**LISTED RECORDS**
-- pv_equiv track=rewrite | github.com/DKMaCS/etl_app | sessions/session3.py | check_containment
-- ===== SOURCE A (Python) =====
-- from collections import Counter
--
-- def check_containment(input_string, lookup_string):
--     """ Function checks if input_string has enough letters to
--         construct lookup_string
--
--     param input_string: str
--         phrase containing letters available to
--         lookup_string
--     param lookup_string: str
--         phrase to check in input_string counts
--     return: bool, bool
--         True if input_string has enough letters for lookup_string
--         or if lookup_string is physically in input_string as given;
--         False otherwise
--     """
--     # Note: this function finds if there are enough letters
--     # in input_string to construct lookup_string and if
--     # input_string physically holds lookup_string as given.
--     # This is why it returns two booleans rather than one.
--     input_string_letter_freq = Counter(input_string)
--     lookup_string_letter_freq = Counter(lookup_string)
--     enough_letters = True
--     for letter, count in lookup_string_letter_freq.items():
--         if letter not in input_string_letter_freq.keys() or \
--                 count > input_string_letter_freq[letter]:
--             enough_letters = False
--     return enough_letters, lookup_string in input_string
-- ===== SOURCE B (Python) =====
-- def check_containment(input_string, lookup_string):
--     """Greedy consumption: cross off each lookup letter from a pool of the
--     input's letters; enough letters iff every letter can be crossed off."""
--     pool = list(input_string)
--     enough_letters = True
--     for ch in lookup_string:
--         if ch in pool:
--             pool.remove(ch)
--         else:
--             enough_letters = False
--             break
--     return enough_letters, lookup_string in input_string
-- ===== Notes on version B (the rewrite author's own statement) =====
-- stated objective: alternative
-- what changed: Replaced A's frequency-table comparison (build Counters of both strings, then compare counts per distinct lookup letter) by a greedy consumption algorithm: walk the lookup string once, crossing each letter off a mutable pool of the input's letters, and fail as soon as a letter cannot be crossed off; no counts are ever computed.
import Mathlib
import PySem

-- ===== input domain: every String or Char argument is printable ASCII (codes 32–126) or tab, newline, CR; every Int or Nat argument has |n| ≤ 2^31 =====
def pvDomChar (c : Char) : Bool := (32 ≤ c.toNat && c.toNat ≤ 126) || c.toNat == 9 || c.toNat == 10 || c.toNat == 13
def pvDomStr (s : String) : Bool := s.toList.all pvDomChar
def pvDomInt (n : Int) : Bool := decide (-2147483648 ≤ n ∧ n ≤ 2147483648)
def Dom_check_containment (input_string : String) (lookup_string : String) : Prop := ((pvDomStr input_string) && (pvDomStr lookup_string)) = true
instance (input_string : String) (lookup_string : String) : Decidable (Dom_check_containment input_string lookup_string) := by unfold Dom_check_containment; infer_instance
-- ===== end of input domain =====

-- B replaces A's Counter frequency tables by a greedy consumption loop that crosses each
-- lookup letter off a pool of the input's letters (objective: alternative; B mutates only
-- its local pool list, neither version mutates an argument).

-- ===== PORT A =====
def check_containment (input_string : String) (lookup_string : String) : Bool × Bool :=
  let input_string_letter_freq := PySem.Dict.counter input_string.toList
  let lookup_string_letter_freq := PySem.Dict.counter lookup_string.toList
  let enough_letters := lookup_string_letter_freq.items.foldl
    (fun acc p =>
      if !(input_string_letter_freq.contains p.1)
          || (input_string_letter_freq.getD p.1 0 < p.2) then false else acc)
    true
  (enough_letters, PySem.Str.isIn lookup_string input_string)

-- ===== PORT B =====
-- the 'for ch in lookup_string' loop with its break and the mutable pool, as a recursion
-- over the lookup characters carrying the pool; pool.remove(ch) runs only after the
-- membership check, so PySem.List.remove? is some and .getD pool is the removal result
def pvConsume : List Char → List Char → Bool
  | [], _ => true
  | c :: rest, pool =>
      if pool.contains c then pvConsume rest ((PySem.List.remove? pool c).getD pool)
      else false

def check_containment_alt (input_string : String) (lookup_string : String) : Bool × Bool :=
  (pvConsume lookup_string.toList input_string.toList,
   PySem.Str.isIn lookup_string input_string)

-- ===== PRECONDITION & SPEC =====
def Spec_check_containment (input_string : String) (lookup_string : String) (out : Bool × Bool) : Prop := out = check_containment_alt input_string lookup_string
instance (input_string : String) (lookup_string : String) (out : Bool × Bool) : Decidable (Spec_check_containment input_string lookup_string out) := by unfold Spec_check_containment; infer_instance

-- ===== CLAIM =====
def Claim_equal_check_containment : Prop := ∀ (input_string : String) (lookup_string : String), Dom_check_containment input_string lookup_string → Spec_check_containment input_string lookup_string (check_containment input_string lookup_string)

-- ===== LEMMAS AND PROOFS =====

-- A's loop only ever turns the accumulator off: it computes acc && all (!test).
theorem foldl_if_false_eq_all {a : Type} (l : List a) (p : a → Bool) (acc : Bool) :
    l.foldl (fun a x => if p x then false else a) acc = (acc && l.all (fun x => !p x)) := by
  induction l generalizing acc with
  | nil => simp
  | cons x xs ih =>
      rw [List.foldl_cons, ih]
      by_cases h : p x = true <;> simp [h]

-- greedy consumption succeeds iff every letter's multiplicity is available
theorem pvConsume_iff (l p : List Char) :
    pvConsume l p = true ↔ ∀ a, l.count a ≤ p.count a := by
  induction l generalizing p with
  | nil => simp [pvConsume]
  | cons c rest ih =>
      by_cases hc : c ∈ p
      · have h1 : 1 ≤ p.count c := List.count_pos_iff.mpr hc
        rw [pvConsume, if_pos (by simpa using hc),
          PySem.List.remove?_eq_some_erase p c hc, Option.getD_some, ih]
        constructor
        · intro h a
          have hthis := h a
          by_cases hac : a = c
          · subst hac
            rw [List.count_erase_self] at hthis
            rw [List.count_cons_self]
            omega
          · rw [List.count_erase_of_ne hac] at hthis
            rw [List.count_cons_of_ne (Ne.symm hac)]
            exact hthis
        · intro h a
          by_cases hac : a = c
          · subst hac
            have hthis := h a
            rw [List.count_cons_self] at hthis
            rw [List.count_erase_self]
            omega
          · have hthis := h a
            rw [List.count_cons_of_ne (Ne.symm hac)] at hthis
            rw [List.count_erase_of_ne hac]
            exact hthis
      · rw [pvConsume, if_neg (by simpa using hc)]
        refine ⟨fun h => absurd h (by simp), fun h => absurd (h c) ?_⟩
        rw [List.count_cons_self, List.count_eq_zero.mpr hc]
        omega

-- A's loop result, characterised the same way
theorem a_enough_iff (s l : List Char) :
    (PySem.Dict.counter l).items.foldl
      (fun acc p =>
        if !((PySem.Dict.counter s).contains p.1)
            || ((PySem.Dict.counter s).getD p.1 0 < p.2) then false else acc)
      true = true ↔ ∀ a, l.count a ≤ s.count a := by
  rw [foldl_if_false_eq_all, Bool.true_and, PySem.Dict.items_counter, List.all_map,
    List.all_eq_true]
  constructor
  · intro h a
    by_cases ha : a ∈ l
    · have := h a ((PySem.Set.mem_ofList _ _).mpr ha)
      simp only [Function.comp, PySem.Dict.getD_counter, Bool.not_or, Bool.and_eq_true,
        Bool.not_eq_true', decide_eq_false_iff_not, not_lt] at this
      exact_mod_cast this.2
    · simp [List.count_eq_zero.mpr ha]
  · intro h x hx
    have hmem : x ∈ l := (PySem.Set.mem_ofList _ _).mp hx
    have hxs : x ∈ s := by
      have := h x
      have h1 : 1 ≤ l.count x := List.count_pos_iff.mpr hmem
      exact List.count_pos_iff.mp (by omega)
    simp only [Function.comp, PySem.Dict.getD_counter, PySem.Dict.contains_counter,
      Bool.not_or, Bool.and_eq_true, Bool.not_eq_true',
      decide_eq_false_iff_not, not_lt]
    exact ⟨by simpa using hxs, by exact_mod_cast h x⟩

-- ===== VERDICT =====
theorem check_containment_spec : Claim_equal_check_containment := by
  intro s l _
  unfold Spec_check_containment check_containment check_containment_alt
  refine Prod.ext ?_ rfl
  show _ = pvConsume l.toList s.toList
  rw [Bool.eq_iff_iff, a_enough_iff, pvConsume_iff]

**WORK TO BE COMPLETED**
If a line in the records above contains "break", copy that line.

**WRITTEN RESPONSE**
--             break
-- the 'for ch in lookup_string' loop with its break and the mutable pool, as a recursion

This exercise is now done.